Hoor- en werkcolleges EU-recht Semester 1
Week 1 Hoorcollege
Thema 1: De verhouding tussen de EU en de Nederlandse rechtsorde
Doel van thema I:
• De student nader kennis te laten maken met het proces van EU-integratie, de EU-
instellingen en wetgevingsinstrumenten;
• Inzicht verschaffen in de werkverdeling en samenwerking tussen Nederlandse - en EU-
overheden en instanties;
• Inzicht verschaffen in de wijze waarop Nederlands en Unierecht op elkaar ingrijpen en
met elkaar verbonden zijn;
• De bijzondere status uitleggen die het EU-recht binnen de nationale rechtsorde inneemt;
• De belangrijke rol aantonen die de nationale rechter heeft bij de toepassing en de
doorwerking van het EU-recht;
• De student inzicht verschaffen in de methoden die voorhanden zijn om doorwerking aan
het EU-recht te verlenen ook indien een richtlijn bijvoorbeeld nog niet of niet correct in het
nationale recht is geïmplementeerd of indien de Nederlandse overheid bij de
implementatie haar discretionaire bevoegdheid niet correct heeft gebruikt.

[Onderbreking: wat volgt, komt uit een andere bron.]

-- pv_equiv track=rewrite | github.com/yifanyin11/partnr-planner | habitat_llm/planner/scripted_centralized_planner.py | is_earlier
-- ===== SOURCE A (Python) =====
-- def is_earlier(prop_1, prop_2, proposition_groups):
--     """
--     Check if proposition with index prop_1 happens earlier then prop_2
--     """
--     found_1 = False
--     found_2 = False
--     for prop_group in proposition_groups:
--         if prop_1 in prop_group:
--             found_1 = True
--         if prop_2 in prop_group:
--             found_2 = True
--         if found_1 and not found_2:
--             return True
--         if found_2 and not found_1:
--             return False
--     return False
-- ===== SOURCE B (Python) =====
-- def is_earlier(prop_1, prop_2, proposition_groups):
--     """
--     Check if proposition with index prop_1 happens earlier then prop_2
--     """
--     groups = list(proposition_groups)
--
--     def first(p):
--         for i, g in enumerate(groups):
--             if p in g:
--                 return i
--         return len(groups)
--
--     return first(prop_1) < first(prop_2)
-- ===== Notes on version B (the rewrite author's own statement) =====
-- stated objective: simpler
-- what changed: Replaces the interleaved two-flag early-exit loop with a helper that returns the index of the first group containing a proposition (length of the list if absent), then simply compares first(prop_1) < first(prop_2).
import Mathlib
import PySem

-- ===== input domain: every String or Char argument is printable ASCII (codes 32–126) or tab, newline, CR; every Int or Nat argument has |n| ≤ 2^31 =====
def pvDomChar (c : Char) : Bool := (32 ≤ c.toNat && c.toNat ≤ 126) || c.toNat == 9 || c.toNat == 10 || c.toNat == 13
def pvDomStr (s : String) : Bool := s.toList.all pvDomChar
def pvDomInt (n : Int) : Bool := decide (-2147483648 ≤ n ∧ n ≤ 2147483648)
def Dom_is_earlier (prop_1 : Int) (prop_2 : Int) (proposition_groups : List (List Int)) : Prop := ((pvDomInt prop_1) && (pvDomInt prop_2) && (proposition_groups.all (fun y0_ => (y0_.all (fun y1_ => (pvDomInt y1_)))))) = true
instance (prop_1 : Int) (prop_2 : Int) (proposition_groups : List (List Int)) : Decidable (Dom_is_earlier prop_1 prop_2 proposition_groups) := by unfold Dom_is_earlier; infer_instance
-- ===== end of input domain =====

-- ===== PORT A =====
-- B is a simpler decomposition: first-containing-group index per proposition, compared with '<'.
def goA (prop_1 : Int) (prop_2 : Int) : List (List Int) → Bool → Bool → Bool
  | [], _, _ => false
  | g :: rest, found_1, found_2 =>
    let found_1' := found_1 || g.contains prop_1
    let found_2' := found_2 || g.contains prop_2
    if found_1' && !found_2' then true
    else if found_2' && !found_1' then false
    else goA prop_1 prop_2 rest found_1' found_2'

def is_earlier (prop_1 : Int) (prop_2 : Int) (proposition_groups : List (List Int)) : Bool :=
  goA prop_1 prop_2 proposition_groups false false

-- ===== PORT B =====
-- Source B's `first`: index of the first group containing p, or the number of groups if none does.
def firstIdx (p : Int) : List (List Int) → Nat
  | [] => 0
  | g :: rest => if g.contains p then 0 else 1 + firstIdx p rest

def is_earlier_alt (prop_1 : Int) (prop_2 : Int) (proposition_groups : List (List Int)) : Bool :=
  decide (firstIdx prop_1 proposition_groups < firstIdx prop_2 proposition_groups)

-- ===== PRECONDITION & SPEC =====
def Spec_is_earlier (prop_1 : Int) (prop_2 : Int) (proposition_groups : List (List Int)) (out : Bool) : Prop := out = is_earlier_alt prop_1 prop_2 proposition_groups
instance (prop_1 : Int) (prop_2 : Int) (proposition_groups : List (List Int)) (out : Bool) : Decidable (Spec_is_earlier prop_1 prop_2 proposition_groups out) := by unfold Spec_is_earlier; infer_instance

-- ===== CLAIM (what is proved, stated in full; the proofs are below) =====
def Claim_equal_is_earlier : Prop := ∀ (prop_1 : Int) (prop_2 : Int) (proposition_groups : List (List Int)), Dom_is_earlier prop_1 prop_2 proposition_groups → Spec_is_earlier prop_1 prop_2 proposition_groups (is_earlier prop_1 prop_2 proposition_groups)

-- ===== LEMMAS AND PROOFS =====

-- ===== VERDICT (by name: the statement is the Claim_ definition above) =====
theorem goA_true_true (p1 p2 : Int) (gs : List (List Int)) : goA p1 p2 gs true true = false := by
  induction gs with
  | nil => rfl
  | cons g rest ih => simp [goA, ih]

theorem goA_eq (p1 p2 : Int) (gs : List (List Int)) :
    goA p1 p2 gs false false = decide (firstIdx p1 gs < firstIdx p2 gs) := by
  induction gs with
  | nil => rfl
  | cons g rest ih =>
    by_cases h1 : p1 ∈ g <;> by_cases h2 : p2 ∈ g <;>
      simp [goA, firstIdx, h1, h2, goA_true_true, ih]

theorem is_earlier_spec : Claim_equal_is_earlier := by
  intro p1 p2 gs _
  unfold Spec_is_earlier is_earlier is_earlier_alt
  exact goA_eq p1 p2 gs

Jurisprudentie bekend verondersteld:
• Zaak 26/62 NV Algemene Transport- en Expeditie Onderneming van Gend en Loos
tegen Nederlandse administratie der belastingen, ECLI:EU:C:1963:1.
• Zaak 6/64 Flaminio Costa tegen E.N.E.LECLI:EU:C:1964:66.
Kern van het vak
- Wat is de verhouding tussen Nederlands en EU recht
- Wat voor impact heeft de EU op:
• De nationale rechter?
• De nationale overheid?
• Een bedrijf?
• Een burger va de EU?
College deze week
Kennisvideo:
1. Wat is de EU? Federatie van staten
2. Verdragsstructuur, steeds meer verbreding en verdieping; we gaan werken met 2
verdragen, het eerste verdrag is het Verdrag van de Europese Unie. Daar staan alle
instellingen, wat de bevoegdheden zijn etc. Je hebt daarnaast ook het werkingsverdrag.
Vandaag online college:
1. Europese instellingen, bevoegdheden en rechtsinstrumenten
2. Verhouding EU en de lidstaten
3. Vragen?
Online hoorcolleges:
- Elke week voorafgaand aan het college ten minste 1 kennisclip
- Hoorcollege is online op geroosterde tijd en wordt opgenomen
- Discussieplatform wordt geopend op Canvas
- Meest relevante vragen behandeld in Hoorcollege
- Extra materiaal wordt op Canvas geplaatst (behoort niet tot de verplichte stof)
,De Europese instellingen: Maandag 7 september
Je ziet al aan het plaatje dat er een aantal instellingen zijn. Dit zijn alleen de kerninstellingen.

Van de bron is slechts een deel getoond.